WHAT THE TASK REQUIRES:
Go through the entries below, tally each line that has the word "rest", and give only the total.

Dataset entries:
▽
-- pv_equiv track=rewrite | github.com/samaratrilling/declass | declass/text_processors.py | _parse_preamble
-- ===== SOURCE A (Python) =====
-- def _parse_preamble(preamble):
--     """
--     Parse the VW preamble: [target] [Importance [Tag]]
--     and return a dict with keys 'tag', 'target', 'importance' iff
--     the corresponding values were found in the preamble.
--     """
--     # If preamble was butted directly against a pipe, then the right-most
--     # part is a tag....extract it and continue.
--     if preamble[-1] != ' ':
--         tag_left = preamble.rfind(' ')
--         tag = preamble[tag_left + 1:]
--         preamble = preamble[: tag_left]
--     else:
--         tag = None
--
--     # Step from left to right through preamble.
--     # We are in the target until we encounter the first space...if there
--     # is no target, then the first character will be a space.
--     in_target = True
--     target = ''
--     importance = ''
--     for char in preamble:
--         if char == ' ':
--             in_target = False
--         elif in_target:
--             target += char
--         else:
--             importance += char
--
--     parsed = {}
--     items = (('tag', tag), ('target', target), ('importance', importance))
--     for key, value in items:
--         if value:
--             parsed[key] = value
--
--     return parsed
-- ===== SOURCE B (Python) =====
-- def _parse_preamble(preamble):
--     # Same tag-extraction guard as the original (it defines the behaviour,
--     # including the rfind == -1 slicing).
--     if preamble[-1] != ' ':
--         tag_left = preamble.rfind(' ')
--         tag = preamble[tag_left + 1:]
--         preamble = preamble[:tag_left]
--     else:
--         tag = None
--
--     # target = everything before the first space; importance = all
--     # non-space characters after it (same space-collapsing as the loop).
--     target, _, rest = preamble.partition(' ')
--     importance = rest.replace(' ', '')
--
--     items = (('tag', tag), ('target', target), ('importance', importance))
--     return {key: value for key, value in items if value}
-- ===== Notes on version B (the rewrite author's own statement) =====
-- stated objective: simpler
-- what changed: The stateful char-by-char loop with the in_target flag and the dict-building loop are replaced by str.partition + str.replace (C-level string ops instead of per-character Python string concatenation) and a dict comprehension over the same items.
import Mathlib
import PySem

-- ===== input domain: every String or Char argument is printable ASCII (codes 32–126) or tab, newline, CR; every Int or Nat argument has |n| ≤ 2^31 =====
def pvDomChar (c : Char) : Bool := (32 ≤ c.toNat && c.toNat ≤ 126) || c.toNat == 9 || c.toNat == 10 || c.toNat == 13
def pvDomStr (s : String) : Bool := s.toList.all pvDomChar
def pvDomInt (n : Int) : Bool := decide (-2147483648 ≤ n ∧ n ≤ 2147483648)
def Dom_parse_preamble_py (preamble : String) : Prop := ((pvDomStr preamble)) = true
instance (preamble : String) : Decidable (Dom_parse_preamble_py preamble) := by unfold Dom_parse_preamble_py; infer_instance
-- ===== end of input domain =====

-- B replaces A's stateful char loop and dict-building loop with partition/replace-style
-- decomposition and a filtered comprehension (objective: simpler).


-- ===== PORT A =====
-- one step of A's char loop; state = (in_target, target, importance)
def pvStepA (st : Bool × List Char × List Char) (c : Char) : Bool × List Char × List Char :=
  if c = ' ' then (false, st.2.1, st.2.2)
  else if st.1 then (st.1, st.2.1 ++ [c], st.2.2)
  else (st.1, st.2.1, st.2.2 ++ [c])

-- A's final dict-building loop over (('tag', tag), ('target', target), ('importance', importance))
def pvBuildA (tag : Option (List Char)) (target importance : List Char) : List (String × String) :=
  let d0 : PySem.Dict String String := PySem.Dict.empty
  let d1 := match tag with
    | some t => if t ≠ [] then d0.insert "tag" (String.ofList t) else d0
    | none => d0
  let d2 := if target ≠ [] then d1.insert "target" (String.ofList target) else d1
  let d3 := if importance ≠ [] then d2.insert "importance" (String.ofList importance) else d2
  d3.items

def parse_preamble_py (preamble : String) : List (String × String) :=
  let cs := preamble.toList
  let tb : Option (List Char) × List Char :=
    match PySem.List.pyGet? cs (-1) with
    | none => (none, cs)  -- empty preamble: Python raises IndexError here (excluded by Pre_)
    | some last =>
      if last ≠ ' ' then
        let tag_left := PySem.Chars.rfind cs [' ']
        (some (PySem.List.slice cs (some (tag_left + 1)) none),
         PySem.List.slice cs none (some tag_left))
      else (none, cs)
  let st := tb.2.foldl pvStepA (true, [], [])
  pvBuildA tb.1 st.2.1 st.2.2

-- ===== PORT B =====
def parse_preamble_py_alt (preamble : String) : List (String × String) :=
  let cs := preamble.toList
  let tb : Option (List Char) × List Char :=
    match PySem.List.pyGet? cs (-1) with
    | none => (none, cs)  -- empty preamble: Python raises IndexError here (excluded by Pre_)
    | some last =>
      if last ≠ ' ' then
        let tag_left := PySem.Chars.rfind cs [' ']
        (some (PySem.List.slice cs (some (tag_left + 1)) none),
         PySem.List.slice cs none (some tag_left))
      else (none, cs)
  -- target, _, rest = body.partition(' '); importance = rest.replace(' ', '')
  let target := tb.2.takeWhile (· ≠ ' ')
  let importance := ((tb.2.dropWhile (· ≠ ' ')).drop 1).filter (· ≠ ' ')
  ([("tag", tb.1), ("target", some target), ("importance", some importance)]
     : List (String × Option (List Char))).filterMap
    (fun kv => match kv.2 with
      | some v => if v = [] then none else some (kv.1, String.ofList v)
      | none => none)

-- ===== PRECONDITION & SPEC =====
-- Pre_ excludes only the empty string, on which A raises IndexError (preamble[-1]).
def Pre_parse_preamble_py (preamble : String) : Prop := preamble ≠ ""
instance (preamble : String) : Decidable (Pre_parse_preamble_py preamble) := by unfold Pre_parse_preamble_py; infer_instance
def pvWitness_parse_preamble_py : String := "a 2 b"

def Spec_parse_preamble_py (preamble : String) (out : List (String × String)) : Prop := out = parse_preamble_py_alt preamble
instance (preamble : String) (out : List (String × String)) : Decidable (Spec_parse_preamble_py preamble out) := by unfold Spec_parse_preamble_py; infer_instance

-- ===== CLAIM (what is proved, stated in full; the proofs are below) =====
def Claim_equal_parse_preamble_py : Prop := ∀ (preamble : String), Dom_parse_preamble_py preamble → Pre_parse_preamble_py preamble → Spec_parse_preamble_py preamble (parse_preamble_py preamble)

-- ===== LEMMAS AND PROOFS =====
theorem pvLoopA (cs : List Char) (t imp : List Char) :
    cs.foldl pvStepA (false, t, imp) = (false, t, imp ++ cs.filter (· ≠ ' ')) := by
  induction cs generalizing imp with
  | nil => simp
  | cons c cs ih =>
    by_cases h : c = ' ' <;> simp [pvStepA, h, ih]

theorem pvLoopMain (cs : List Char) (t : List Char) :
    (cs.foldl pvStepA (true, t, [])).2 =
      (t ++ cs.takeWhile (· ≠ ' '), ((cs.dropWhile (· ≠ ' ')).drop 1).filter (· ≠ ' ')) := by
  induction cs generalizing t with
  | nil => simp
  | cons c cs ih =>
    by_cases h : c = ' '
    · simp [pvStepA, h, pvLoopA]
    · simpa [pvStepA, h] using ih (t ++ [c])

theorem pvBuild_eq (tag : Option (List Char)) (target importance : List Char) :
    pvBuildA tag target importance =
      ([("tag", tag), ("target", some target), ("importance", some importance)]
         : List (String × Option (List Char))).filterMap
        (fun kv => match kv.2 with
          | some v => if v = [] then none else some (kv.1, String.ofList v)
          | none => none) := by
  cases tag with
  | none =>
    by_cases ht : target = [] <;> by_cases hi : importance = [] <;>
      simp [pvBuildA, ht, hi, PySem.Dict.insert, PySem.Dict.empty,
        PySem.Dict.contains]
  | some tg =>
    by_cases hg : tg = [] <;> by_cases ht : target = [] <;> by_cases hi : importance = [] <;>
      simp [pvBuildA, hg, ht, hi, PySem.Dict.insert, PySem.Dict.empty,
        PySem.Dict.contains]

-- ===== VERDICT (by name: the statement is the Claim_ definition above) =====
theorem parse_preamble_py_spec : Claim_equal_parse_preamble_py := by
  intro preamble _ _
  unfold Spec_parse_preamble_py parse_preamble_py parse_preamble_py_alt
  cases h : PySem.List.pyGet? preamble.toList (-1) with
  | none => simp [pvLoopMain, pvBuild_eq]
  | some last =>
    by_cases hl : last = ' '
    · simp [hl, pvLoopMain, pvBuild_eq]
    · simp [hl, pvLoopMain, pvBuild_eq]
△
TASK RESULT:
3